Lt. Ehren Watada: Resister

By Marc Cooper

This article appeared in the January 8, 2007 edition of The Nation.

December 28, 2006

Since the US invasion in 2003, a handful of active-duty troops have openly refused deployment to Iraq. But the lightning rod case of resistance has been that of 28-year-old Lieut. Ehren Watada of the US Army.

The highest-ranking commissioned officer to resist deployment, Watada faces a court-martial showdown as early as February, a trial that could land him an eight-year jail sentence. He has been charged with missing a troop movement, conduct unbecoming an officer and contempt toward officials. What particularly irked the Army was Watada's August appearance before a Veterans for Peace convention in Seattle, where the young officer called for more resistance to the war in Iraq. "The idea is this," Watada said, "that to stop an illegal and unjust war, the soldiers can choose to stop fighting it."

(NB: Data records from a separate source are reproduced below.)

-- pv_equiv track=rewrite | github.com/zacheen/python | question_practice/leetcode/Contest result/Biweekly Contest 160/4_3605. Minimum Stability Factor of Array/A.py | minStable
-- ===== SOURCE A (Python) =====
-- from typing import List
-- from math import inf, gcd
-- from functools import cache
--
-- class SegTree:
--     def __init__(self, nums):
--         self.n = len(nums)
--         # init
--         self.tree = [0] * 2 * self.n
--         for i,n in zip(range(self.n, 2 * self.n) , nums):
--             self.tree[i] = n
--         for i in range(self.n-1, 0, -1):
--             # execute def
--             self.tree[i] = gcd(self.tree[i<<1], self.tree[(i<<1)+1])
--
--     def query(self, left, right):
--         # include
--         left += self.n
--         right += self.n
--         res = None
--         while left <= right:
--             if left & 1 :
--                 # combine result
--                 res = gcd(res,self.tree[left]) if res != None else self.tree[left]
--                 left += 1
--             if not (right & 1) :
--                 # combine result
--                 res = gcd(res,self.tree[right]) if res != None else self.tree[right]
--                 right -= 1
--             left >>= 1
--             right>>= 1
--         return res
--
-- def minStable(nums: List[int], maxC: int) -> int:
--     if maxC >= (len(nums)-sum(n == 1 for n in nums)) : return 0
--
--     segtree = SegTree(nums)
--     @cache
--     def check(limit_len): # limit_len is available
--         if limit_len == 1 : return True
--         now_i = 0
--         end_i = len(nums)-limit_len
--         rem_ch = maxC
--         while now_i <= end_i :
--             if segtree.query(now_i, now_i+limit_len-1) >= 2 :
--                 rem_ch -= 1
--                 if rem_ch < 0 :
--                     return True
--                 now_i += limit_len
--                 continue
--             now_i += 1
--         return False
--
--     left, right = 1, len(nums)//(maxC+1) # right 通常會超出界線(因為執行的時候不會執行到這個數字) # 但是最後 l 有可能會超出範圍
--     while left < right:
--         mid = (left + right) >> 1
--         if check(mid) : # 條件 (如果 == target 的情況 要是 False)
--             # 沒通過 或 數字應該要往大的方向跑(目標沒有在 left 跟 mid 之間)
--             left = mid + 1 # 需注意 left 不會停留在 mid !
--         else:
--             # 通過(包含 == target 的情況)
--             right = mid
--
--     # # 如果要找的是上界 (=找到第一個超出的位置 -1)
--     if check(left) : return left
--     else : return left-1
-- ===== SOURCE B (Python) =====
-- from typing import List
-- from math import gcd
--
-- def minStable(nums: List[int], maxC: int) -> int:
--     n = len(nums)
--     if maxC >= n - nums.count(1):
--         return 0
--
--     # sparse table: table[k][i] = gcd of nums[i .. i+2^k-1], O(1) range-gcd queries
--     table = [nums[:]]
--     p = 1
--     while 2 * p <= n:
--         prev = table[-1]
--         table.append([gcd(prev[i], prev[i + p]) for i in range(len(prev) - p)])
--         p *= 2
--
--     def query(l, r):
--         k = (r - l + 1).bit_length() - 1
--         row = table[k]
--         return gcd(row[l], row[r - (1 << k) + 1])
--
--     def check(L):
--         if L == 1:
--             return True
--         i, cnt = 0, 0
--         while i + L <= n:
--             if query(i, i + L - 1) >= 2:
--                 cnt += 1
--                 i += L
--             else:
--                 i += 1
--         return cnt > maxC
--
--     left, right = 1, n // (maxC + 1)
--     while left < right:
--         mid = (left + right) >> 1
--         if check(mid):
--             left = mid + 1
--         else:
--             right = mid
--
--     return left if check(left) else left - 1
-- ===== Notes on version B (the rewrite author's own statement) =====
-- stated objective: alternative
-- what changed: B replaces A's bottom-up segment tree (O(log n) per range-gcd query) by a sparse table built once that answers each range-gcd query in O(1) via two overlapping power-of-two windows, keeping the same greedy coverage check and binary search; B also counts windows up instead of decrementing a budget and uses nums.count(1) instead of a generator sum.
import Mathlib
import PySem

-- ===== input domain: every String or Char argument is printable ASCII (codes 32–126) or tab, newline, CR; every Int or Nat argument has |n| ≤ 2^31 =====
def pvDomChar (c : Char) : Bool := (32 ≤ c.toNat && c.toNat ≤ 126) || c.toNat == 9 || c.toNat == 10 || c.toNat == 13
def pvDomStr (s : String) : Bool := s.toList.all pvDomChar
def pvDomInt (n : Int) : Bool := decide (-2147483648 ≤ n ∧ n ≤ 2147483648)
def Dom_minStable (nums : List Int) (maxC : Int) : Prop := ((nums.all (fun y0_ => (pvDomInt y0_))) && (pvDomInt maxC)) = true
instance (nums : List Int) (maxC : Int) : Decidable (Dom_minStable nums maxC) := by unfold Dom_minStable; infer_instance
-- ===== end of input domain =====

-- B replaces A's segment tree by a sparse table (O(1) gcd range queries instead of O(log n) per query),
-- keeping the same greedy coverage check and binary search.

-- math.gcd of two ints (Python returns the nonnegative gcd)
def pyGcd (a b : Int) : Int := (Int.gcd a b : Int)

-- ===== PORT A =====
-- tree[i]: every tree access A makes is in range (proved below), so the default 0 is never read
def tGet (t : List Int) (i : Int) : Int := PySem.List.pyGetD t i 0

-- 'self.tree = [0]*2*n; for i,x in zip(range(n, 2*n), nums): tree[i] = x'
def segInit (nums : List Int) : List Int :=
  (List.zip (PySem.List.pyRange (nums.length : Int) (2 * nums.length : Int) 1) nums).foldl
    (fun t p => PySem.List.pySetD t p.1 p.2) (List.replicate (2 * nums.length) 0)

-- 'for i in range(n-1, 0, -1): tree[i] = gcd(tree[i<<1], tree[(i<<1)+1])'  (i counts down to 1)
def segBuild (t : List Int) : Nat → List Int
  | 0 => t
  | (i+1) => segBuild (PySem.List.pySetD t ((i:Int)+1)
      (pyGcd (tGet t (2*((i:Int)+1))) (tGet t (2*((i:Int)+1)+1)))) i

-- 'res = gcd(res, tree[j]) if res != None else tree[j]'
def segCombine (res : Option Int) (x : Int) : Int :=
  match res with | none => x | some v => pyGcd v x

-- the 'while left <= right' query loop; the fuel only makes it total (2n+2 always suffices, proved below)
def segQLoop (t : List Int) : Nat → Int → Int → Option Int → Option Int
  | 0, _, _, res => res
  | (fuel+1), left, right, res =>
    if left ≤ right then
      let p1 := if PySem.Int.band left 1 ≠ 0
        then (some (segCombine res (tGet t left)), left + 1) else (res, left)
      let p2 := if PySem.Int.band right 1 = 0
        then (some (segCombine p1.1 (tGet t right)), right - 1) else (p1.1, right)
      segQLoop t fuel (p1.2 >>> (1:Nat)) (p2.2 >>> (1:Nat)) p2.1
    else res

-- 'left += self.n; right += self.n; res = None; while ...'
def segQuery (t : List Int) (n : Nat) (l r : Int) : Option Int :=
  segQLoop t (2*n+2) (l + n) (r + n) none

-- check's 'while now_i <= end_i' loop (fuel n+1 always suffices: now_i grows every iteration)
def checkALoop (t : List Int) (n : Nat) (maxCL : Int × Int) : Nat → Int → Int → Bool
  | 0, _, _ => false
  | (fuel+1), now_i, rem =>
    if now_i ≤ (n:Int) - maxCL.2 then
      -- Python compares 'query(...) >= 2'; the query never returns None here (the range is non-empty)
      if (segQuery t n now_i (now_i + maxCL.2 - 1)).getD 0 ≥ 2 then
        if rem - 1 < 0 then true
        else checkALoop t n maxCL fuel (now_i + maxCL.2) (rem - 1)
      else checkALoop t n maxCL fuel (now_i + 1) rem
    else false

def checkA (t : List Int) (n : Nat) (maxC L : Int) : Bool :=
  if L = 1 then true else checkALoop t n (maxC, L) (n+1) 0 maxC

-- 'while left < right' binary search (fuel (right-left)+1 suffices: the interval shrinks every step)
def bsA (t : List Int) (n : Nat) (maxC : Int) : Nat → Int → Int → Int
  | 0, left, _ => left
  | (fuel+1), left, right =>
    if left < right then
      let mid := (left + right) >>> (1:Nat)
      if checkA t n maxC mid then bsA t n maxC fuel (mid + 1) right
      else bsA t n maxC fuel left mid
    else left

def minStable (nums : List Int) (maxC : Int) : Int :=
  let n := nums.length
  if maxC ≥ (n:Int) - ((nums.map (fun x => if x = 1 then (1:Int) else 0)).sum) then 0
  else
    let tree := segBuild (segInit nums) (n-1)
    let right := PySem.Int.floordiv (n:Int) (maxC+1)
    let left := bsA tree n maxC ((right - 1).toNat + 1) 1 right
    if checkA tree n maxC left then left else left - 1

-- ===== PORT B =====
-- sparse-table build: 'table = [nums[:]]; p = 1; while 2*p <= n: table.append(row); p *= 2'
def stLoop (n : Nat) : Nat → List (List Int) → Int → List (List Int)
  | 0, acc, _ => acc
  | (fuel+1), acc, p =>
    if 2*p ≤ (n:Int) then
      let prev := (PySem.List.pyGet? acc (-1)).getD []
      let row := (PySem.List.pyRange 0 ((prev.length : Int) - p) 1).map
        (fun i => pyGcd (PySem.List.pyGetD prev i 0) (PySem.List.pyGetD prev (i + p) 0))
      stLoop n fuel (acc ++ [row]) (2*p)
    else acc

Watada's father, Robert Watada, was a conscientious objector to the Vietnam War and did alternative service in the Peace Corps. But the younger Watada was no pacifist. "It was all about September 11," Watada says in an interview from his home off base near Fort Lewis, Washington. "Any way to serve and defend our country. I was no different. And I had other reasons as well: wanting to be part of something bigger and more noble."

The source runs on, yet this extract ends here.